What the task asks =
Transcribe the lines of the records starting with the one that has "intro w h_ locs _" in it and ending with the last, and transcribe nothing else.

-------------------------

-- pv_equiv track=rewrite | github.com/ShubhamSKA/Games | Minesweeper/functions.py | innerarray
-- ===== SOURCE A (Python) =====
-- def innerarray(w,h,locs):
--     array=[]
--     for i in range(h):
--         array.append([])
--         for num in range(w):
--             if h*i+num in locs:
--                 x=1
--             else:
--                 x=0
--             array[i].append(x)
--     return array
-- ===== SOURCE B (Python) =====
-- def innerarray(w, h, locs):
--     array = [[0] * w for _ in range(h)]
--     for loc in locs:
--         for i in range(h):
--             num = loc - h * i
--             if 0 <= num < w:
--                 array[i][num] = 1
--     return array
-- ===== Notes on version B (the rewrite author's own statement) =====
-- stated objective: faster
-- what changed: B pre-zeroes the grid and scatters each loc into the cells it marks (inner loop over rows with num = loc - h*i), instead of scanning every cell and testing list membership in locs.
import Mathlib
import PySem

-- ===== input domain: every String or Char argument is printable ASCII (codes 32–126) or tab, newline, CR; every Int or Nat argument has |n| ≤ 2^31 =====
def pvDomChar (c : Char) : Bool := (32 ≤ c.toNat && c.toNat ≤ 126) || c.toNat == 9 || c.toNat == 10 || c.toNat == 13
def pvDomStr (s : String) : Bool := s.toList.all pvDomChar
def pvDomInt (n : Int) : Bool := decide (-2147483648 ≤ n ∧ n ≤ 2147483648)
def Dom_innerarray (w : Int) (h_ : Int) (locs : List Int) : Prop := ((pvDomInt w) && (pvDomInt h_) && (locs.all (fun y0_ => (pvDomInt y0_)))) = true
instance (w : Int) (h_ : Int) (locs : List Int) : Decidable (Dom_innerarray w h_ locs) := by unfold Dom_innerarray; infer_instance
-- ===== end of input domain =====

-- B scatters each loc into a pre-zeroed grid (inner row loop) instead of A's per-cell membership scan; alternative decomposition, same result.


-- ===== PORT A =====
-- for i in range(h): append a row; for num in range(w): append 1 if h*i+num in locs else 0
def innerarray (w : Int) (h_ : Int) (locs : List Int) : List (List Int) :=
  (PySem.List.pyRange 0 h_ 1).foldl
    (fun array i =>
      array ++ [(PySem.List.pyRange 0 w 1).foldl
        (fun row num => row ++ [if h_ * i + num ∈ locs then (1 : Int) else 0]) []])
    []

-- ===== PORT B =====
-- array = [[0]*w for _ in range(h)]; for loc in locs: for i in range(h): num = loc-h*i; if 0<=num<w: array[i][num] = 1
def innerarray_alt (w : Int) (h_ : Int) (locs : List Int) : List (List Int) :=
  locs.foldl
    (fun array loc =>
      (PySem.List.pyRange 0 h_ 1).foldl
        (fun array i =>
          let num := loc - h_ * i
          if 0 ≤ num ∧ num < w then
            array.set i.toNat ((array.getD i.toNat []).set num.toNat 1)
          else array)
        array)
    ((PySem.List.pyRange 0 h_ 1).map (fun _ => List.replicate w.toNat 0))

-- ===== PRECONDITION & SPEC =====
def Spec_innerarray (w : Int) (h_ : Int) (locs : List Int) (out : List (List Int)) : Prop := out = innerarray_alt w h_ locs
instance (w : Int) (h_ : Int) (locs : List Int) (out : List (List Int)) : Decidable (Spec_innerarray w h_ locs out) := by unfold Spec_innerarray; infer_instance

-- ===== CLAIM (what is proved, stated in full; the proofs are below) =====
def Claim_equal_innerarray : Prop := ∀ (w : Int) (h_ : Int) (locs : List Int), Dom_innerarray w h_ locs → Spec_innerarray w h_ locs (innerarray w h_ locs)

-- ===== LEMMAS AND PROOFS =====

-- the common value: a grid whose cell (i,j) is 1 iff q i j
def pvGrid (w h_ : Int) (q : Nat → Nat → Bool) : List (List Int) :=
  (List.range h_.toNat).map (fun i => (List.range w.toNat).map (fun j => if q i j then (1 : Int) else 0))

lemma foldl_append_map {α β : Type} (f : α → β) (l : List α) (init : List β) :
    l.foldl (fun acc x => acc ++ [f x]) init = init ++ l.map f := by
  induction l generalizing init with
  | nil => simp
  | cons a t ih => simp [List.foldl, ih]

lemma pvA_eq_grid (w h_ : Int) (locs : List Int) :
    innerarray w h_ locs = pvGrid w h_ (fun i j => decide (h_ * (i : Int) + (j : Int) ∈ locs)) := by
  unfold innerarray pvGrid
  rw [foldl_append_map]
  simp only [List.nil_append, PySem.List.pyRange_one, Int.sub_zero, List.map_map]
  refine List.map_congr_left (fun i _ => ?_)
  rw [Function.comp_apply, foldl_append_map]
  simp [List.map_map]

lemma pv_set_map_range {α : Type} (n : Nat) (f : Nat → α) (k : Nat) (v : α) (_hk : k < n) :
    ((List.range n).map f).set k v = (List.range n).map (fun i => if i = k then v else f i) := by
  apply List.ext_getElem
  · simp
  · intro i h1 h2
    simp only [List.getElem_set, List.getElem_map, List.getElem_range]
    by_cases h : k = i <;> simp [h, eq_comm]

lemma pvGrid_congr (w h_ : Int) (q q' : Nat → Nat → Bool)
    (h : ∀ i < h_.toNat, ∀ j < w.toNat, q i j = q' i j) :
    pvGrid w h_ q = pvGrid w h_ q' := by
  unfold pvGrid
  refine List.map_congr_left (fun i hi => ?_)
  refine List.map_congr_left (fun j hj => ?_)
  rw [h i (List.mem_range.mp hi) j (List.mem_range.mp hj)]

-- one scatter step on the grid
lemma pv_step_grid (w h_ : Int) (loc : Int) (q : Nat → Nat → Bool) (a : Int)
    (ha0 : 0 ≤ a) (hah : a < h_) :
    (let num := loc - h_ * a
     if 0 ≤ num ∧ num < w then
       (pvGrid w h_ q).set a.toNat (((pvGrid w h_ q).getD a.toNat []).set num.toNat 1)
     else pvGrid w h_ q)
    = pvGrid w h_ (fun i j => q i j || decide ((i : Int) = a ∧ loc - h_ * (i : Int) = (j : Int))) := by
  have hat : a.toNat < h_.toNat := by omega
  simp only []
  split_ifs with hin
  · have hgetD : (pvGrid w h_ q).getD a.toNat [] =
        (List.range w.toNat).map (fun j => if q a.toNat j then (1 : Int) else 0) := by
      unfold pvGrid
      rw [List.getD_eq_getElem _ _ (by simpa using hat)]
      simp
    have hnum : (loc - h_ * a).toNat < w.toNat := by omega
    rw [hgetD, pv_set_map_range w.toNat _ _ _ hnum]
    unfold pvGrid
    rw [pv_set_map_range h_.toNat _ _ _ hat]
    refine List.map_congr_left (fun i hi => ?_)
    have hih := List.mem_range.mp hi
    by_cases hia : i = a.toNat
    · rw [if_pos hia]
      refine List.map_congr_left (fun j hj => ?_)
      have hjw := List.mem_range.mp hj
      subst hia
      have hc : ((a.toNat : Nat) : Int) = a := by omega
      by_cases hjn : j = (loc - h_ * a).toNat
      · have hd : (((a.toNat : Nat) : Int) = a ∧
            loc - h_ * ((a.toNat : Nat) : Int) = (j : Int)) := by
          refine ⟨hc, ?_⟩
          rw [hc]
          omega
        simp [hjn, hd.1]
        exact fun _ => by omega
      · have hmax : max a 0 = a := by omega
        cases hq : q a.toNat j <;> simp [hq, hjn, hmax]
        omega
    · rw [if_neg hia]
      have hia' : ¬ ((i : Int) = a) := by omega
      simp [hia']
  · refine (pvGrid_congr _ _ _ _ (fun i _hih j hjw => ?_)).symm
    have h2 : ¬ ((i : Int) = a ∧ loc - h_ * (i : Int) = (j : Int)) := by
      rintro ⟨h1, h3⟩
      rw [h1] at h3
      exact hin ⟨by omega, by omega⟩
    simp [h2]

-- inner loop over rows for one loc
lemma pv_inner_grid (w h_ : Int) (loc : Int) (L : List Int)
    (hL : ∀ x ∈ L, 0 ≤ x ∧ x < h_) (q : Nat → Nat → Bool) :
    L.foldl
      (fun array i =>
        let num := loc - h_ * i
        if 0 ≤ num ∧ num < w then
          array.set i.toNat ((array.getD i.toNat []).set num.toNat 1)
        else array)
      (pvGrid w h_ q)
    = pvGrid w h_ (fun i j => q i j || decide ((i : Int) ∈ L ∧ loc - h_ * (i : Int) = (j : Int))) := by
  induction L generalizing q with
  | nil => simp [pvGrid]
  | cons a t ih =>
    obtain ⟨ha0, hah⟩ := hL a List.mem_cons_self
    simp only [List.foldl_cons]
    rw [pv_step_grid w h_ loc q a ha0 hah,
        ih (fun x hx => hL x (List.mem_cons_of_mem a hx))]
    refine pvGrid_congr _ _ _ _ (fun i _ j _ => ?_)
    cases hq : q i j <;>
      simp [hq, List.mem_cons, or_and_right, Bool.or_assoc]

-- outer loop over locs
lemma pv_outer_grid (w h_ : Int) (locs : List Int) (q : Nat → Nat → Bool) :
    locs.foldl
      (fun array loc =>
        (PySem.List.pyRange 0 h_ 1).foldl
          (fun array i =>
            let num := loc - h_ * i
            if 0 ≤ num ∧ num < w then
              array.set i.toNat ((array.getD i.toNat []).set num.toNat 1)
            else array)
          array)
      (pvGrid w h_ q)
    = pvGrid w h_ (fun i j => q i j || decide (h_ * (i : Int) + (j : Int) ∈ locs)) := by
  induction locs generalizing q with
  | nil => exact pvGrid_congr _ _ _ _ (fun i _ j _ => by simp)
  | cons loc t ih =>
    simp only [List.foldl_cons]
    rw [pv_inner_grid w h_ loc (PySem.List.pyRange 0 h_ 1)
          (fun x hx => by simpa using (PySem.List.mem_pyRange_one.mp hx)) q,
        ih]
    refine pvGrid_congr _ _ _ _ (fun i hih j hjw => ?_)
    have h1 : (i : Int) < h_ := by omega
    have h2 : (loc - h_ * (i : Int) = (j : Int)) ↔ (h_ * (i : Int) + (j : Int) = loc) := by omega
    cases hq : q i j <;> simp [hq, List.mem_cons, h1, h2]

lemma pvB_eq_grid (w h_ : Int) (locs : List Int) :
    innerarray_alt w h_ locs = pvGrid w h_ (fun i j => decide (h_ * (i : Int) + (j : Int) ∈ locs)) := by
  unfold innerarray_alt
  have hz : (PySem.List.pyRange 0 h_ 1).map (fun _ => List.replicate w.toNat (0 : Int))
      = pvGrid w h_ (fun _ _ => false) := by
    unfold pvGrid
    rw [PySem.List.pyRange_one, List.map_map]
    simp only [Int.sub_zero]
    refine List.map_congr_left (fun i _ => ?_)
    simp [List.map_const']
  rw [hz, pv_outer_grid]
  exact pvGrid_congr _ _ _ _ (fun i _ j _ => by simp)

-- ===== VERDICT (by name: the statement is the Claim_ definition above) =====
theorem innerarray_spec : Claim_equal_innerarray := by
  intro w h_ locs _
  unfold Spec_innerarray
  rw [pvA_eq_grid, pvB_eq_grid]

-------------------------

Solution =
  intro w h_ locs _
  unfold Spec_innerarray
  rw [pvA_eq_grid, pvB_eq_grid]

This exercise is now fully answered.